* [Directions]: Search term "startswith": please show all lines in the listing that contain it.

START Records shown

-- pv_equiv track=rewrite | github.com/huggingface/peft | method_comparison/RLMath/reward.py | _fix_sqrt
-- ===== SOURCE A (Python) =====
-- def _fix_sqrt(string: str) -> str:
--     if "\\sqrt" not in string:
--         return string
--     splits = string.split("\\sqrt")
--     new_string = splits[0]
--     for split in splits[1:]:
--         if split and split[0] != "{":
--             new_string += "\\sqrt{" + split[0] + "}" + split[1:]
--         else:
--             new_string += "\\sqrt" + split
--     return new_string
-- ===== SOURCE B (Python) =====
-- def _fix_sqrt(string: str) -> str:
--     # single left-to-right scan; wraps the char after each \sqrt unless it is '{' or another \sqrt
--     out = []
--     i = 0
--     n = len(string)
--     while i < n:
--         if string.startswith("\\sqrt", i):
--             out.append("\\sqrt")
--             i += 5
--             if i < n and string[i] != "{" and not string.startswith("\\sqrt", i):
--                 out.append("{" + string[i] + "}")
--                 i += 1
--         else:
--             out.append(string[i])
--             i += 1
--     return "".join(out)
-- ===== Notes on version B (the rewrite author's own statement) =====
-- stated objective: alternative
-- what changed: Replaced split-on-\sqrt-then-rebuild with a single left-to-right scan that emits characters and wraps the char following each \sqrt occurrence in place, with no membership pre-check and no intermediate list of segments.
import Mathlib
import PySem

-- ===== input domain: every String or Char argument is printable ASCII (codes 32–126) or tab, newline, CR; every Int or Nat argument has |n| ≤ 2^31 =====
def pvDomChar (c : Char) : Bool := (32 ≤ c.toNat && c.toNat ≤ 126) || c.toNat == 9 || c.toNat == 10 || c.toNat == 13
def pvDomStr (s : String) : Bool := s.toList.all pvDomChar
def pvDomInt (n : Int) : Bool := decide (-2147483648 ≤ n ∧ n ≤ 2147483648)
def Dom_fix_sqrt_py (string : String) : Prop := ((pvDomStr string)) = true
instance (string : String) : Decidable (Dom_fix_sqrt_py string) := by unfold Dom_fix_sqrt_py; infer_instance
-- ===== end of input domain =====

-- B replaces A's split-and-rebuild with a single left-to-right scan (alternative decomposition, same cost).

-- ===== PORT A =====
-- literal port of _fix_sqrt: membership guard, split on "\sqrt", rebuild segment by segment
def fix_sqrt_py (string : String) : String :=
  if PySem.Str.isIn "\\sqrt" string = false then string
  else
    let splits := PySem.Chars.splitOn string.toList "\\sqrt".toList
    let res := (splits.drop 1).foldl
      (fun ns sp =>
        if sp ≠ [] ∧ sp.headD ' ' ≠ '{' then
          ns ++ "\\sqrt{".toList ++ [sp.headD ' '] ++ ['}'] ++ sp.drop 1
        else
          ns ++ "\\sqrt".toList ++ sp)
      (splits.headD [])
    String.ofList res

-- ===== PORT B =====
-- Source B's scan: at each position, either consume "\sqrt" (and possibly wrap the next char) or copy one char
def pvScanB (l : List Char) : List Char :=
  if h : "\\sqrt".toList.isPrefixOf l then
    "\\sqrt".toList ++
      (match h5 : l.drop 5 with
        | [] => []
        | c :: cs =>
          if c ≠ '{' ∧ ¬ "\\sqrt".toList.isPrefixOf (c :: cs) then
            '{' :: c :: '}' :: pvScanB cs
          else pvScanB (c :: cs))
  else
    match l with
    | [] => []
    | c :: cs => c :: pvScanB cs
termination_by l.length
decreasing_by
  · have h5' : 5 ≤ l.length := by
      simpa using (List.isPrefixOf_iff_prefix.mp h).length_le
    have hd : (l.drop 5).length = l.length - 5 := List.length_drop ..
    rw [h5] at hd
    simp only [List.length_cons] at hd
    omega
  · have h5' : 5 ≤ l.length := by
      simpa using (List.isPrefixOf_iff_prefix.mp h).length_le
    have hd : (l.drop 5).length = l.length - 5 := List.length_drop ..
    rw [h5] at hd
    simp only [List.length_cons] at hd ⊢
    omega
  · simp only [List.length_cons]
    omega

def fix_sqrt_py_alt (string : String) : String :=
  String.ofList (pvScanB string.toList)

-- ===== PRECONDITION & SPEC =====
def Spec_fix_sqrt_py (string : String) (out : String) : Prop := out = fix_sqrt_py_alt string
instance (string : String) (out : String) : Decidable (Spec_fix_sqrt_py string out) := by unfold Spec_fix_sqrt_py; infer_instance

-- ===== CLAIM (what is proved, stated in full; the proofs are below) =====
def Claim_equal_fix_sqrt_py : Prop := ∀ (string : String), Dom_fix_sqrt_py string → Spec_fix_sqrt_py string (fix_sqrt_py string)

-- ===== LEMMAS AND PROOFS =====

-- structural specification of PySem.Chars.splitOn specialized to separator "\sqrt"
def pvSp (l : List Char) : List (List Char) :=
  if h : "\\sqrt".toList.isPrefixOf l then [] :: pvSp (l.drop 5)
  else
    match l with
    | [] => [[]]
    | c :: cs => (pvSp cs).modifyHead (c :: ·)
termination_by l.length
decreasing_by
  · have h5 : 5 ≤ l.length := by
      have := (List.isPrefixOf_iff_prefix.mp h).length_le
      simpa using this
    have hd : (l.drop 5).length = l.length - 5 := List.length_drop ..
    omega
  · simp only [List.length_cons]
    omega

-- A's per-segment contribution (for segments after the first)
def pvFA (sp : List Char) : List Char :=
  if sp ≠ [] ∧ sp.headD ' ' ≠ '{' then
    "\\sqrt{".toList ++ [sp.headD ' '] ++ ['}'] ++ sp.drop 1
  else
    "\\sqrt".toList ++ sp

-- what B's scan emits right after having emitted "\sqrt", remaining input l
def pvAfter (l : List Char) : List Char :=
  match l with
  | [] => []
  | c :: cs =>
    if c ≠ '{' ∧ ¬ "\\sqrt".toList.isPrefixOf (c :: cs) then '{' :: c :: '}' :: pvScanB cs
    else pvScanB (c :: cs)

theorem pvScanB_eq (l : List Char) :
    pvScanB l =
      if "\\sqrt".toList.isPrefixOf l then "\\sqrt".toList ++ pvAfter (l.drop 5)
      else match l with | [] => [] | c :: cs => c :: pvScanB cs := by
  rw [pvScanB]
  by_cases h : "\\sqrt".toList.isPrefixOf l
  · rw [dif_pos h, if_pos h]
    congr 1
    cases hd : l.drop 5 with
    | nil => simp [pvAfter]
    | cons c cs => simp [pvAfter]
  · rw [dif_neg h, if_neg h]
    cases l <;> rfl

theorem pvSp_ne_nil_aux : ∀ (n : Nat) (l : List Char), l.length ≤ n → pvSp l ≠ [] := by
  intro n
  induction n with
  | zero =>
    intro l hl
    have hnil : l = [] := by cases l <;> simp_all
    subst hnil
    rw [pvSp]
    simp [List.isPrefixOf]
  | succ n ih =>
    intro l hl
    rw [pvSp]
    by_cases h : "\\sqrt".toList.isPrefixOf l
    · rw [dif_pos h]
      simp
    · rw [dif_neg h]
      cases l with
      | nil => simp
      | cons c cs =>
        have hne := ih cs (by simp at hl; omega)
        cases hx : pvSp cs with
        | nil => exact absurd hx hne
        | cons s t => simp [List.modifyHead, hx]

theorem pvSp_ne_nil (l : List Char) : pvSp l ≠ [] := pvSp_ne_nil_aux l.length l le_rfl

theorem pvSp_go (fuel : Nat) (l cur : List Char) (acc : List (List Char))
    (hf : l.length ≤ fuel) :
    PySem.Chars.splitOn.go "\\sqrt".toList fuel l cur acc
      = acc.reverse ++ (pvSp l).modifyHead (cur.reverse ++ ·) := by
  induction fuel generalizing l cur acc with
  | zero =>
    have hnil : l = [] := by
      cases l with
      | nil => rfl
      | cons c cs => simp at hf
    subst hnil
    rw [PySem.Chars.splitOn.go, pvSp]
    simp [List.isPrefixOf]
  | succ fuel ih =>
    cases l with
    | nil =>
      rw [PySem.Chars.splitOn.go, pvSp]
      simp [List.isPrefixOf]
      omega
    | cons c cs =>
      rw [PySem.Chars.splitOn.go]
      by_cases h : "\\sqrt".toList.isPrefixOf (c :: cs)
      · rw [if_pos h]
        have h5 : 5 ≤ (c :: cs).length := by
          have := (List.isPrefixOf_iff_prefix.mp h).length_le
          simpa using this
        have hlen : ((c :: cs).drop "\\sqrt".toList.length).length ≤ fuel := by
          show ((c :: cs).drop 5).length ≤ fuel
          have hd : ((c :: cs).drop 5).length = (c :: cs).length - 5 := List.length_drop ..
          simp only [List.length_cons] at hd hf
          rw [hd]
          omega
        rw [ih _ _ _ hlen]
        conv_rhs => rw [pvSp]
        rw [dif_pos h]
        have hdrop : ((c :: cs).drop "\\sqrt".toList.length) = ((c :: cs).drop 5) := rfl
        rw [hdrop]
        cases hsp : pvSp ((c :: cs).drop 5) with
        | nil => exact absurd hsp (pvSp_ne_nil _)
        | cons s t => simp [List.modifyHead, hsp]
      · rw [if_neg h]
        have hlen : cs.length ≤ fuel := by simp at hf; omega
        rw [ih _ _ _ hlen]
        conv_rhs => rw [pvSp]
        rw [dif_neg h]
        cases hsp : pvSp cs with
        | nil => exact absurd hsp (pvSp_ne_nil _)
        | cons s t => simp [List.modifyHead, hsp]

theorem pvSplitOn_eq_sp (l : List Char) :
    PySem.Chars.splitOn l "\\sqrt".toList = pvSp l := by
  rw [PySem.Chars.splitOn]
  rw [pvSp_go (l.length + 1) l [] [] (by omega)]
  cases hsp : pvSp l with
  | nil => exact absurd hsp (pvSp_ne_nil _)
  | cons s t => simp [List.modifyHead, hsp]

-- main invariant: B's scan equals A's rebuild of the split, and the flatMap of
-- A's per-segment contribution equals "\sqrt" followed by B's post-\sqrt emission
theorem pvMain (n : Nat) : ∀ (l : List Char), l.length ≤ n →
    (pvScanB l = (pvSp l).headD [] ++ ((pvSp l).drop 1).flatMap pvFA)
    ∧ ((pvSp l).flatMap pvFA = "\\sqrt".toList ++ pvAfter l) := by
  induction n with
  | zero =>
    intro l hl
    have hnil : l = [] := by cases l <;> simp_all
    subst hnil
    constructor <;> simp [pvScanB, pvSp, pvFA, pvAfter, List.isPrefixOf]
  | succ n ih =>
    intro l hl
    by_cases h : "\\sqrt".toList.isPrefixOf l
    · have h5 : 5 ≤ l.length := by
        have := (List.isPrefixOf_iff_prefix.mp h).length_le
        simpa using this
      have hy : (l.drop 5).length ≤ n := by
        have : (l.drop 5).length = l.length - 5 := List.length_drop ..
        omega
      obtain ⟨ihP, ihQ⟩ := ih (l.drop 5) hy
      have hsp : pvSp l = [] :: pvSp (l.drop 5) := by rw [pvSp]; rw [dif_pos h]
      have hscan : pvScanB l = "\\sqrt".toList ++ pvAfter (l.drop 5) := by
        rw [pvScanB_eq, if_pos h]
      constructor
      · rw [hscan, hsp]
        simpa using ihQ.symm
      · rw [hsp]
        simp only [List.flatMap_cons]
        rw [ihQ]
        have hAfter : pvAfter l = pvScanB l := by
          cases l with
          | nil => simp [List.isPrefixOf] at h
          | cons c cs =>
            simp only [pvAfter]
            rw [if_neg]
            intro ⟨_, hnp⟩
            exact hnp h
        rw [hAfter, hscan]
        simp [pvFA]
    · cases l with
      | nil =>
        constructor <;> simp [pvScanB, pvSp, pvFA, pvAfter, List.isPrefixOf]
      | cons c cs =>
        have hcs : cs.length ≤ n := by simp at hl; omega
        obtain ⟨ihP, ihQ⟩ := ih cs hcs
        have hsp : pvSp (c :: cs) = (pvSp cs).modifyHead (c :: ·) := by
          rw [pvSp]; rw [dif_neg h]
        have hscan : pvScanB (c :: cs) = c :: pvScanB cs := by
          rw [pvScanB_eq, if_neg h]
        obtain ⟨s, t, hst⟩ : ∃ s t, pvSp cs = s :: t := by
          cases hx : pvSp cs with
          | nil => exact absurd hx (pvSp_ne_nil _)
          | cons s t => exact ⟨s, t, rfl⟩
        have hP' : s ++ t.flatMap pvFA = pvScanB cs := by
          rw [ihP, hst]
          simp
        constructor
        · rw [hscan, hsp, hst]
          simp only [List.modifyHead, List.headD, List.drop]
          rw [ihP, hst]
          simp
        · rw [hsp, hst]
          simp only [List.modifyHead, List.flatMap_cons]
          by_cases hc : c = '{'
          · subst hc
            have hone : pvFA ('{' :: s) = "\\sqrt".toList ++ '{' :: s := by
              simp [pvFA]
            rw [hone]
            have hA : pvAfter ('{' :: cs) = pvScanB ('{' :: cs) := by
              simp [pvAfter]
            rw [hA, hscan]
            simp [hP']
          · have hone : pvFA (c :: s) = "\\sqrt".toList ++ '{' :: c :: '}' :: s := by
              simp only [pvFA]
              rw [if_pos (by simp [hc])]
              rfl
            rw [hone]
            have hA : pvAfter (c :: cs) = '{' :: c :: '}' :: pvScanB cs := by
              simp only [pvAfter]
              rw [if_pos ⟨hc, fun hp => h hp⟩]
            rw [hA]
            simp [hP']

theorem pvScanB_eq_rebuild (l : List Char) :
    pvScanB l = (pvSp l).headD [] ++ ((pvSp l).drop 1).flatMap pvFA :=
  (pvMain l.length l le_rfl).1

-- if "\sqrt" occurs nowhere in l, the split is trivial
theorem pvSp_of_not_infix (l : List Char) (h : ¬ "\\sqrt".toList <:+: l) : pvSp l = [l] := by
  induction l with
  | nil => rw [pvSp]; simp [List.isPrefixOf]
  | cons c cs ih =>
    rw [pvSp]
    have hpre : ¬ "\\sqrt".toList.isPrefixOf (c :: cs) := by
      intro hp
      exact h (List.isPrefixOf_iff_prefix.mp hp).isInfix
    rw [dif_neg hpre]
    show (pvSp cs).modifyHead (c :: ·) = [c :: cs]
    have hcs : ¬ "\\sqrt".toList <:+: cs := fun hi => h (hi.trans (List.suffix_cons c cs).isInfix)
    rw [ih hcs]
    simp [List.modifyHead]

theorem pvFoldl_eq_flatMap (t : List (List Char)) (init : List Char) :
    t.foldl
      (fun ns sp =>
        if sp ≠ [] ∧ sp.headD ' ' ≠ '{' then
          ns ++ "\\sqrt{".toList ++ [sp.headD ' '] ++ ['}'] ++ sp.drop 1
        else
          ns ++ "\\sqrt".toList ++ sp)
      init = init ++ t.flatMap pvFA := by
  have hfun : (fun (ns sp : List Char) =>
      if sp ≠ [] ∧ sp.headD ' ' ≠ '{' then
        ns ++ "\\sqrt{".toList ++ [sp.headD ' '] ++ ['}'] ++ sp.drop 1
      else
        ns ++ "\\sqrt".toList ++ sp)
      = (fun ns sp => ns ++ pvFA sp) := by
    funext ns sp
    simp only [pvFA]
    split <;> simp
  rw [hfun, PySem.List.foldl_append_eq_flatMap]

-- ===== VERDICT (by name: the statement is the Claim_ definition above) =====
theorem fix_sqrt_py_spec : Claim_equal_fix_sqrt_py := by
  intro string _
  unfold Spec_fix_sqrt_py fix_sqrt_py fix_sqrt_py_alt
  by_cases h : PySem.Str.isIn "\\sqrt" string = false
  · rw [if_pos h]
    have hinf : ¬ "\\sqrt".toList <:+: string.toList := by
      have hiff := PySem.Chars.isIn_eq_false_iff (sub := "\\sqrt".toList) (s := string.toList)
      simp only [PySem.Str.isIn] at h
      exact hiff.mp h
    have hid : pvScanB string.toList = string.toList := by
      rw [pvScanB_eq_rebuild, pvSp_of_not_infix _ hinf]
      simp
    rw [hid]
    simp [String.ofList]
  · rw [if_neg h]
    simp only
    rw [pvSplitOn_eq_sp]
    rw [pvFoldl_eq_flatMap]
    rw [← pvScanB_eq_rebuild]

END Records shown

* [Problem solution]:
--         if string.startswith("\\sqrt", i):
--             if i < n and string[i] != "{" and not string.startswith("\\sqrt", i):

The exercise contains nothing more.